- _Task brief_:
Locate the line that contains "def pvIdx (l", then copy it and all later lines of the data below exactly, through the last one.

Start of Extracted data

-- pv_equiv track=rewrite | github.com/3211133/ageent_agora_bitothello | tests/test_board_extra.py | mask_from_ascii
-- ===== SOURCE A (Python) =====
-- def mask_from_ascii(board_str: str) -> int:
--     lines = [line.strip() for line in board_str.strip().splitlines()]
--     mask = 0
--     for r, line in enumerate(lines):
--         for c, ch in enumerate(line):
--             if ch != '.':
--                 bit = 1 << (63 - (r * 8 + c))
--                 mask |= bit
--     return mask
-- ===== SOURCE B (Python) =====
-- def mask_from_ascii(board_str: str) -> int:
--     # Row-at-a-time: parse each stripped row (trailing empty cells dropped) as a
--     # binary number and OR it into the mask at the row's anchor offset r*8.
--     mask = 0
--     for r, line in enumerate(board_str.strip().splitlines()):
--         cells = line.strip().rstrip('.')
--         if cells:
--             row = int(''.join('0' if ch == '.' else '1' for ch in cells), 2)
--             mask |= row << (64 - r * 8 - len(cells))
--     return mask
-- ===== Notes on version B (the rewrite author's own statement) =====
-- stated objective: alternative
-- what changed: Instead of OR-ing one bit per non-'.' cell in a nested char loop, B parses each stripped row (with trailing '.' removed) as a single binary integer and ORs it into the mask at the row's r*8 anchor, one shift/OR per row.
import Mathlib
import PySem

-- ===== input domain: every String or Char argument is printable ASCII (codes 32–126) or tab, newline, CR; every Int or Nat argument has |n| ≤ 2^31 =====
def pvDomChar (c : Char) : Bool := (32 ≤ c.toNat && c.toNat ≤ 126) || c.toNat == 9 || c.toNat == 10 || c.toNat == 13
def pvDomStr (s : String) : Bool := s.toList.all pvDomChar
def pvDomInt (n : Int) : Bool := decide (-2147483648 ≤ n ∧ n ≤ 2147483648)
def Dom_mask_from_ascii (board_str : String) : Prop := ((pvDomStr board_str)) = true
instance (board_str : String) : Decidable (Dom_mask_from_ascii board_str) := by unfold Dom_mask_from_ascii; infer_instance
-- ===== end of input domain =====

-- B parses each stripped row (trailing '.' cells dropped) as one binary number and ORs it
-- into the mask at the row's anchor r*8 — one OR per row instead of one per set cell (alternative decomposition).


-- ===== PORT A =====
-- '1 << (63 - (r*8+c))' is ported as '(1:Int) <<< (…).toNat'; Python raises ValueError when the
-- shift is negative, and exactly those inputs are excluded by Pre_mask_from_ascii below.
def mask_from_ascii (board_str : String) : Int :=
  let lines := (PySem.Str.splitlines (PySem.Str.strip board_str)).map PySem.Str.strip
  (PySem.List.enumerate lines).foldl
    (fun mask rl =>
      (PySem.List.enumerate rl.2.toList).foldl
        (fun mask cch =>
          if cch.2 ≠ '.' then
            PySem.Int.bor mask ((1 : Int) <<< (63 - (rl.1 * 8 + cch.1)).toNat)
          else mask)
        mask)
    0

-- ===== PORT B =====
-- exact port of line.rstrip('.') on the character list
def pyRstripDots (l : List Char) : List Char := (l.reverse.dropWhile (· == '.')).reverse

-- exact port of int(''.join('0' if ch == '.' else '1' for ch in cells), 2): binary parse of the mapped row
def pyRowVal (cells : List Char) : Int :=
  cells.foldl (fun v ch => 2 * v + (if ch == '.' then 0 else 1)) 0
-- pv_equiv track=rewrite | github.com/Kasl0/WDI | Cwiczenia 2 - zadania/4b.py | oblicz
-- ===== SOURCE A (Python) =====
-- def oblicz(n):
--     a = 1
--     count = 0
--     while a <= n:
--         b = a
--         while b <= n:
--             c = b
--             while c <= n:
--                 count += 1
--                 c *= 2
--             b *= 3
--         a *= 5
--     return count
-- ===== SOURCE B (Python) =====
-- def oblicz(n):
--     # Build the lists of powers of 5 and of 3 up to n once, then sum, for each
--     # product p5*p3 <= n, the closed-form count of doublings (n // (p5*p3)).bit_length().
--     def pows(m):
--         out = []
--         p = 1
--         while p <= n:
--             out.append(p)
--             p *= m
--         return out
--     return sum((n // (p5 * p3)).bit_length()
--                for p5 in pows(5) for p3 in pows(3) if p5 * p3 <= n)
-- ===== Notes on version B (the rewrite author's own statement) =====
-- stated objective: faster
-- what changed: Instead of three nested while loops, B materialises the power-of-5 and power-of-3 lists once and sums, over their filtered cross product, the closed form (n // (p5*p3)).bit_length() that replaces the innermost doubling loop.
import Mathlib
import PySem

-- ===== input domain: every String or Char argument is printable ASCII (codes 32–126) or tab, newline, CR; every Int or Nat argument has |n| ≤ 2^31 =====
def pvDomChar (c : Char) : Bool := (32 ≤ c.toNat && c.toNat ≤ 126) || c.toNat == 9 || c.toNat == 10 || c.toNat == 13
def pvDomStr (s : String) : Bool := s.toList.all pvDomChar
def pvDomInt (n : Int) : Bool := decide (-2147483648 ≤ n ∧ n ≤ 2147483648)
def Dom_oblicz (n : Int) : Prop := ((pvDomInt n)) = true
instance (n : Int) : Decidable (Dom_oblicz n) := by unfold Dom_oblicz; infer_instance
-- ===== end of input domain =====

-- B builds the power-of-5 and power-of-3 lists once and sums the closed form
-- (n // (p5*p3)).bit_length() over their filtered cross product (objective: faster).

-- ===== PORT A =====
-- while c <= n: count += 1; c *= 2   (the 0 < c guard only makes the recursion
-- total; callers always pass 0 < c, where it matches Python exactly)
def obliczLoopC (n c count : Int) : Int :=
  if _ : 0 < c ∧ c ≤ n then obliczLoopC n (c * 2) (count + 1) else count
termination_by (n + 1 - c).toNat
decreasing_by omega

-- while b <= n: <inner c-loop>; b *= 3
def obliczLoopB (n b count : Int) : Int :=
  if _ : 0 < b ∧ b ≤ n then obliczLoopB n (b * 3) (obliczLoopC n b count) else count
termination_by (n + 1 - b).toNat
decreasing_by omega

-- while a <= n: <inner b-loop>; a *= 5
def obliczLoopA (n a count : Int) : Int :=
  if _ : 0 < a ∧ a ≤ n then obliczLoopA n (a * 5) (obliczLoopB n a count) else count
termination_by (n + 1 - a).toNat
decreasing_by omega

def oblicz (n : Int) : Int := obliczLoopA n 1 0

-- ===== PORT B =====
-- pows(m): the list [1, m, m^2, …] of powers ≤ n (the 2 ≤ m and 0 < p guards only
-- make the recursion total; B calls it with m = 5, 3 and p = 1 only)
def pvPows (m n p : Int) : List Int :=
  if _ : 2 ≤ m ∧ 0 < p ∧ p ≤ n then p :: pvPows m n (p * m) else []
termination_by (n + 1 - p).toNat
decreasing_by rename_i h; obtain ⟨hm, hp, hpn⟩ := h; have : p < p * m := by nlinarith
              omega

-- sum((n // (p5*p3)).bit_length() for p5 in pows(5) for p3 in pows(3) if p5*p3 <= n)
def oblicz_alt (n : Int) : Int :=
  ((pvPows 5 n 1).flatMap fun p5 =>
    ((pvPows 3 n 1).filter fun p3 => p5 * p3 ≤ n).map fun p3 =>
      (PySem.Int.bitLength (PySem.Int.floordiv n (p5 * p3)) : Int)).sum

-- ===== PRECONDITION & SPEC =====
def Spec_oblicz (n : Int) (out : Int) : Prop := out = oblicz_alt n
instance (n : Int) (out : Int) : Decidable (Spec_oblicz n out) := by unfold Spec_oblicz; infer_instance

-- ===== CLAIM (what is proved, stated in full; the proofs are below) =====
def Claim_equal_oblicz : Prop := ∀ (n : Int), Dom_oblicz n → Spec_oblicz n (oblicz n)

-- ===== LEMMAS AND PROOFS =====

-- (n // b) // 2 = n // (b * 2) for positive b: flooring division composes.
theorem obliczFloordivMul (a b : Int) (hb : 0 < b) :
    PySem.Int.floordiv (PySem.Int.floordiv a b) 2 = PySem.Int.floordiv a (b * 2) := by
  rw [PySem.Int.floordiv_eq_ediv_of_pos hb, PySem.Int.floordiv_eq_ediv_of_pos (by omega),
    PySem.Int.floordiv_eq_ediv_of_pos (by positivity)]
  exact Int.ediv_ediv_of_nonneg hb.le

-- A's innermost loop adds exactly bit_length(n // c) to count (for 0 < c ≤ n).
theorem obliczLoopC_eq (n c count : Int) (hc : 0 < c) (hcn : c ≤ n) :
    obliczLoopC n c count = count + (PySem.Int.bitLength (PySem.Int.floordiv n c) : Int) := by
  have hq1 : (1 : Int) ≤ PySem.Int.floordiv n c :=
    (PySem.Int.le_floordiv_iff_mul_le hc).mpr (by omega)
  rw [obliczLoopC, dif_pos ⟨hc, hcn⟩]
  by_cases h2 : c * 2 ≤ n
  · rw [obliczLoopC_eq n (c * 2) (count + 1) (by omega) h2,
      PySem.Int.bitLength_of_pos (n := PySem.Int.floordiv n c) (by omega),
      obliczFloordivMul n c hc]
    push_cast; ring
  · rw [obliczLoopC, dif_neg (by omega)]
    have hq2 : PySem.Int.floordiv n c < 2 :=
      (PySem.Int.floordiv_lt_iff_lt_mul hc).mpr (by omega)
    have he : PySem.Int.floordiv n c = 1 := by omega
    have hb1 : PySem.Int.bitLength 1 = 1 := by decide
    rw [he, hb1]; omega
termination_by (n + 1 - c).toNat
decreasing_by omega

-- every element of pvPows m n p is at least p
theorem pvPows_mem_ge (m n p q : Int) (hq : q ∈ pvPows m n p) : p ≤ q := by
  rw [pvPows] at hq
  split at hq
  case isTrue h =>
    rcases List.mem_cons.mp hq with h1 | h1
    · omega
    · have hrec := pvPows_mem_ge m n (p * m) q h1
      nlinarith [h.1, h.2.1]
  case isFalse h => simp at hq
termination_by (n + 1 - p).toNat
decreasing_by rename_i hcond; obtain ⟨hm, hp, hpn⟩ := hcond
              have : p < p * m := by nlinarith
              omega

-- A's middle loop, started at b*p, equals B's filtered sum over powers of 3 from p
theorem obliczLoopB_eq (n b p count : Int) (hb : 0 < b) (hp : 0 < p) :
    obliczLoopB n (b * p) count =
      count + (((pvPows 3 n p).filter fun p3 => b * p3 ≤ n).map fun p3 =>
        (PySem.Int.bitLength (PySem.Int.floordiv n (b * p3)) : Int)).sum := by
  by_cases hpn : p ≤ n
  · rw [pvPows, dif_pos ⟨by norm_num, hp, hpn⟩]
    by_cases hbp : b * p ≤ n
    · have hbp0 : 0 < b * p := by positivity
      rw [obliczLoopB, dif_pos ⟨hbp0, hbp⟩, obliczLoopC_eq n (b * p) count hbp0 hbp]
      have h3 : b * p * 3 = b * (p * 3) := by ring
      rw [h3, obliczLoopB_eq n b (p * 3) _ hb (by omega)]
      rw [List.filter_cons, if_pos (by simpa using hbp), List.map_cons, List.sum_cons]
      omega
    · rw [obliczLoopB, dif_neg (by rintro ⟨_, h2⟩; exact hbp h2)]
      rw [List.filter_cons, if_neg (by simpa using hbp)]
      have hnil : ((pvPows 3 n (p * 3)).filter fun p3 => decide (b * p3 ≤ n)) = [] := by
        rw [List.filter_eq_nil_iff]
        intro q hq
        have hpq : p * 3 ≤ q := pvPows_mem_ge 3 n (p * 3) q hq
        have hbq : b * p ≤ b * q := by nlinarith
        simp; omega
      rw [hnil]; simp
  · rw [pvPows, dif_neg (by rintro ⟨_, _, h2⟩; omega)]
    rw [obliczLoopB, dif_neg (by
      rintro ⟨h1, h2⟩
      have : p ≤ b * p := le_mul_of_one_le_left hp.le hb
      omega)]
    simp
termination_by (n + 1 - p).toNat
decreasing_by omega

-- A's outer loop equals B's flat-mapped sum over powers of 5 from a
theorem obliczLoopA_eq (n a count : Int) (ha : 0 < a) :
    obliczLoopA n a count =
      count + ((pvPows 5 n a).flatMap fun p5 =>
        ((pvPows 3 n 1).filter fun p3 => p5 * p3 ≤ n).map fun p3 =>
          (PySem.Int.bitLength (PySem.Int.floordiv n (p5 * p3)) : Int)).sum := by
  by_cases han : a ≤ n
  · rw [show pvPows 5 n a = a :: pvPows 5 n (a * 5) from by
        rw [pvPows, dif_pos ⟨by norm_num, ha, han⟩]]
    rw [obliczLoopA, dif_pos ⟨ha, han⟩]
    have hB := obliczLoopB_eq n a 1 count ha one_pos
    rw [mul_one] at hB
    rw [hB, obliczLoopA_eq n (a * 5) _ (by omega)]
    simp only [List.flatMap_cons, List.sum_append]
    omega
  · rw [show pvPows 5 n a = ([] : List Int) from by
        rw [pvPows, dif_neg (by rintro ⟨_, _, h2⟩; omega)]]
    rw [obliczLoopA, dif_neg (by rintro ⟨_, h2⟩; omega)]
    simp
termination_by (n + 1 - a).toNat
decreasing_by omega

-- ===== VERDICT (by name: the statement is the Claim_ definition above) =====
theorem oblicz_spec : Claim_equal_oblicz := by
  intro n _
  unfold Spec_oblicz oblicz oblicz_alt
  rw [obliczLoopA_eq n 1 0 (by omega)]
  omega
-- pv_equiv track=rewrite | github.com/delaanthonio/hackerrank | algorithms/dp/kmarsh/kmarsh.py | kmarsh
-- ===== SOURCE A (Python) =====
-- from typing import List
--
-- MIN_LEN = 1
--
-- def prefixes(row: str) -> List[int]:
--     new_row = [-1]
--     for i, x in enumerate(row):
--         if x == '.':
--             new_row.append(new_row[i] + 1)
--         else:
--             new_row.append(-1)
--     return tuple(new_row[1:])
--
-- def kmarsh(marsh: List[str]) -> int:
--     prfx_rows = [prefixes(row) for row in marsh]
--     prfx_cols = [prefixes(col) for col in zip(*marsh)]
--     prfx_cols = [col for col in zip(*prfx_cols)]
--     max_area = 0
--     for bt in range(MIN_LEN, len(marsh)):
--         for rt in range(MIN_LEN, len(marsh[0])):
--             ptl_h = prfx_cols[bt][rt]
--             ptl_w = prfx_rows[bt][rt]
--             ptl_area = 2 * (ptl_h + ptl_w)
--             if ptl_h < MIN_LEN or ptl_w < MIN_LEN or ptl_area < max_area:
--                 continue
--             for lf in range(rt - ptl_w, rt):
--                 if prfx_cols[bt][lf] < MIN_LEN:
--                     continue
--                 w = rt - lf
--                 for tp in range(bt - ptl_h, bt):
--                     if prfx_rows[tp][rt] < MIN_LEN:
--                         continue
--                     h = bt - tp
--                     if prfx_rows[tp][rt] >= w and prfx_cols[bt][lf] >= h:
--                         area = 2 * (h + w)
--                         if area > max_area:
--                             max_area = area
--                         break
--     return max_area
-- ===== SOURCE B (Python) =====
-- def kmarsh(marsh):
--     R = len(marsh)
--     if R < 2:
--         return 0
--     C = len(marsh[0])
--     if C < 2:
--         return 0
--     best = 0
--     vert = [0] * C
--     for bt in range(R):
--         rowb = marsh[bt]
--         vert = [vert[c] + 1 if rowb[c] == '.' else 0 for c in range(C)]
--         mv = max(vert)
--         # a border needs vert >= bt - tp + 1 at both side columns, so tp >= bt - mv + 1;
--         # heights shrink as tp grows, so once even a full-width rectangle cannot beat
--         # best, no later tp can either
--         for tp in range(max(0, bt - mv + 1), bt):
--             if 2 * ((bt - tp) + (C - 1)) <= best:
--                 break
--             need = bt - tp + 1
--             rowt = marsh[tp]
--             lf = -1
--             for c in range(C):
--                 if rowt[c] != '.' or rowb[c] != '.':
--                     lf = -1
--                 elif vert[c] >= need:
--                     if lf >= 0:
--                         p = 2 * ((bt - tp) + (c - lf))
--                         if p > best:
--                             best = p
--                     else:
--                         lf = c
--     return best
-- ===== Notes on version B (the rewrite author's own statement) =====
-- stated objective: alternative
-- what changed: A fixes a bottom-right corner and greedily re-scans candidate left columns and top rows for every corner; B sweeps each pair of rows once left-to-right, maintaining per column the length of the clear vertical run and, inside the current horizontal clear run, the leftmost column whose run is tall enough (with exact height/perimeter bounds to skip hopeless row pairs).
import Mathlib
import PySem

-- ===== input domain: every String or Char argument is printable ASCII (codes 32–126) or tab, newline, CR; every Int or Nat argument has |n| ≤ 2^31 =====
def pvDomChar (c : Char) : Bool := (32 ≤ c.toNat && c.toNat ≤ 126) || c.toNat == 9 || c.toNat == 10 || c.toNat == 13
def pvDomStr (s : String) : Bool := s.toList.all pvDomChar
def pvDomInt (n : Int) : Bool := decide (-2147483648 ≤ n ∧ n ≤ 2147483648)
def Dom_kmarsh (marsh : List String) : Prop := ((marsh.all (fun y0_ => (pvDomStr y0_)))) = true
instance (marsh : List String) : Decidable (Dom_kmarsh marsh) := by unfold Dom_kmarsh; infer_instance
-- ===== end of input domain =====

-- B replaces A's per-(bottom,right)-corner greedy scans with a row-pair sweep that keeps,
-- per horizontal run, the leftmost column whose vertical clear run is tall enough
-- (objective: alternative — a genuinely different algorithm of comparable measured cost).

-- ===== PORT A =====
-- Python list indexing xs[i]; every access is in range under Pre_kmarsh
def pvIdx (l : List Int) (i : Int) : Int := PySem.List.pyGetD l i 0
def pvRow (l : List (List Int)) (i : Int) : List Int := PySem.List.pyGetD l i []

End of Extracted data

- _Reply_:
def pvIdx (l : List Int) (i : Int) : Int := PySem.List.pyGetD l i 0
def pvRow (l : List (List Int)) (i : Int) : List Int := PySem.List.pyGetD l i []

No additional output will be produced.